Development and evaluation of serological assays for detection of human hantavirus infections caused by Sin Nombre virus

Abstract

The hantavirus cardiopulmonary syndrome (HCPS) was first recognized in 1993 after a cluster of acute respiratory distress syndrome deaths in the southwestern of the United States. The major causative agent of HCPS in North America is the Sin Nombre virus (SNV) carried by the deer mouse Peromyscus maniculatus. The first HCPS case imported to Europe was reported in 2002. The objective of the study was to develop and evaluate ELISA and Western blot tests for the serological detection of human infections caused by SNV including those imported to Europe. A polyhistidine (His)-tagged recombinant nucleocapsid (rN) protein of SNV was expressed in Saccharomyces cerevisiae and purified by nickel chelation chromatography. On the basis of the purified SNV rN protein mu-capture and indirect IgM and IgG ELISAs and an IgG Western blot were developed.
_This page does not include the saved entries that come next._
-- pv_equiv track=rewrite | github.com/methamphetaminelab/ShellCrawler | dungeonGenerator.py | generateClearDungeon
-- ===== SOURCE A (Python) =====
-- def generateClearDungeon(width, height):
--     dungeon = [["." for _ in range(width)] for _ in range(height)]
--
--     top = "╔" + "═" * width + "╗"
--     bot = "╚" + "═" * width + "╝"
--     dungeon.insert(0, list(top))
--     dungeon.append(list(bot))
--
--     for row in dungeon[1:-1]:
--         row.insert(0, "║")
--         row.append("║")
--
--     return dungeon
-- ===== SOURCE B (Python) =====
-- def generateClearDungeon(width, height):
--     w, h = max(width, 0), max(height, 0)
--     # 3x3 classification table: row kind (top/middle/bottom) x column kind (left/inner/right)
--     tbl = [["\u2554", "\u2550", "\u2557"],
--            ["\u2551", ".",      "\u2551"],
--            ["\u255a", "\u2550", "\u255d"]]
--     ck = [0] + [1] * w + [2]          # column kinds
--     rk = [0] + [1] * h + [2]          # row kinds
--     proto = [[tbl[i][j] for j in ck] for i in range(3)]   # one prototype row per row kind
--     return [list(proto[i]) for i in rk]
-- ===== Notes on version B (the rewrite author's own statement) =====
-- stated objective: alternative
-- what changed: B classifies coordinates instead of building-and-mutating: a 3x3 character table indexed by row/column kind (border/interior) yields three prototype rows, and the output is kind-list-driven copies of those prototypes, with no inner dot matrix and no insert/append border patching.
import Mathlib
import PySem

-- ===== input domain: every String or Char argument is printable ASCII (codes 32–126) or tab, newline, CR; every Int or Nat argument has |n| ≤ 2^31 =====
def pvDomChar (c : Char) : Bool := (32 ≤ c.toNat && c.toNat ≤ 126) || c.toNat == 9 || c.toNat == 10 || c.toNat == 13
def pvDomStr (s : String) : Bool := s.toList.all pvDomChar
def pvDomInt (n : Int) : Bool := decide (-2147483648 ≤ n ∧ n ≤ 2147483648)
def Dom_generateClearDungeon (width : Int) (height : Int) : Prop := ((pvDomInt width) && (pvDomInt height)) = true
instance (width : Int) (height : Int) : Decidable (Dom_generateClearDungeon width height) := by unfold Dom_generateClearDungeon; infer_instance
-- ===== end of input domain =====

-- B classifies coordinates: a 3x3 table by row/column kind yields three prototype rows and
-- the output is kind-driven copies of them, instead of building an inner dot matrix and
-- mutating borders into it; same asymptotic cost, different decomposition.

-- ===== PORT A =====
-- row.insert(0,"║"); row.append("║") applied to one middle row
def pvFrameRow (r : List String) : List String := "║" :: (r ++ ["║"])

-- 'for row in dungeon[1:-1]': frame every element except the last
def pvFrameInner : List (List String) → List (List String)
  | [] => []
  | [x] => [x]
  | x :: y :: xs => pvFrameRow x :: pvFrameInner (y :: xs)

def generateClearDungeon (width : Int) (height : Int) : List (List String) :=
  -- [["." for _ in range(width)] for _ in range(height)]; range(n) is empty for n ≤ 0, so toNat is exact
  let inner := List.replicate height.toNat (List.replicate width.toNat ".")
  -- list("╔" + "═"*width + "╗") etc.; "s"*n is empty for n ≤ 0
  let top := "╔" :: (List.replicate width.toNat "═" ++ ["╗"])
  let bot := "╚" :: (List.replicate width.toNat "═" ++ ["╝"])
  let dungeon := top :: (inner ++ [bot])
  match dungeon with
  | [] => []
  | t :: rest => t :: pvFrameInner rest

-- ===== PORT B =====
-- 3x3 classification table of Source B: row kind x column kind -> character
def pvTbl : List (List String) :=
  [["╔", "═", "╗"],
   ["║", ".", "║"],
   ["╚", "═", "╝"]]

def generateClearDungeon_alt (width : Int) (height : Int) : List (List String) :=
  -- max(width,0) is width.toNat; [0]+[1]*w+[2] are the column/row kind lists
  let w := width.toNat
  let h := height.toNat
  let ck : List Nat := 0 :: List.replicate w 1 ++ [2]
  let rk : List Nat := 0 :: List.replicate h 1 ++ [2]
  let proto := (List.range 3).map (fun i => ck.map (fun j => (pvTbl.getD i []).getD j "?"))
  rk.map (fun i => proto.getD i [])

-- ===== PRECONDITION & SPEC =====
def Spec_generateClearDungeon (width : Int) (height : Int) (out : List (List String)) : Prop := out = generateClearDungeon_alt width height
instance (width : Int) (height : Int) (out : List (List String)) : Decidable (Spec_generateClearDungeon width height out) := by unfold Spec_generateClearDungeon; infer_instance

-- ===== CLAIM (what is proved, stated in full; the proofs are below) =====
def Claim_equal_generateClearDungeon : Prop := ∀ (width : Int) (height : Int), Dom_generateClearDungeon width height → Spec_generateClearDungeon width height (generateClearDungeon width height)

-- ===== LEMMAS AND PROOFS =====
theorem pvFrameInner_append_singleton (l : List (List String)) (x : List String) :
    pvFrameInner (l ++ [x]) = l.map pvFrameRow ++ [x] := by
  induction l with
  | nil => rfl
  | cons a l ih =>
    cases l with
    | nil => rfl
    | cons b l => simpa [pvFrameInner] using ih

-- mapping the table lookup over a kind list [0] + [1]*n + [2]
theorem map_kinds (n : Nat) {α : Type} (f : Nat → α) :
    (0 :: List.replicate n 1 ++ [2]).map f = f 0 :: List.replicate n (f 1) ++ [f 2] := by
  simp [List.map_replicate]

-- ===== VERDICT (by name: the statement is the Claim_ definition above) =====
theorem generateClearDungeon_spec : Claim_equal_generateClearDungeon := by
  intro width height _
  unfold Spec_generateClearDungeon generateClearDungeon generateClearDungeon_alt
  simp only
  rw [pvFrameInner_append_singleton, List.map_replicate]
  simp [map_kinds, pvTbl, pvFrameRow, List.map_replicate, List.range_succ]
The evaluation of the tests was performed using a negative serum panel and a blinded serum panel from the US containing acute-phase sera from HCPS patients. Based upon the results obtained using a panel of negative control sera the specificity for SNV mu-capture and indirect IgM and IgG ELISAs were found to be 100%. All 33 sera from SNV-infected HCPS patients included in the blinded panel were detected by the SNV mu-capture and indirect IgM ELISAs. Twenty-nine out of the 33 SNV-IgM positive sera reacted also in the SNV-IgG ELISA. An SNV-IgG Western blot confirmed the data of the SNV-IgG ELISA. Although the majority of anti-SNV positive sera cross-reacted with rN proteins of Puumala virus and Dobrava virus, the lacking reactivity of a few sera with these heterologous rN antigens in the corresponding IgM and IgG ELISAs demonstrates the value of virus-specific test formats for acute-phase sera. The novel SNV ELISA and Western blot tests represent a useful tool for the serological detection of SNV infections.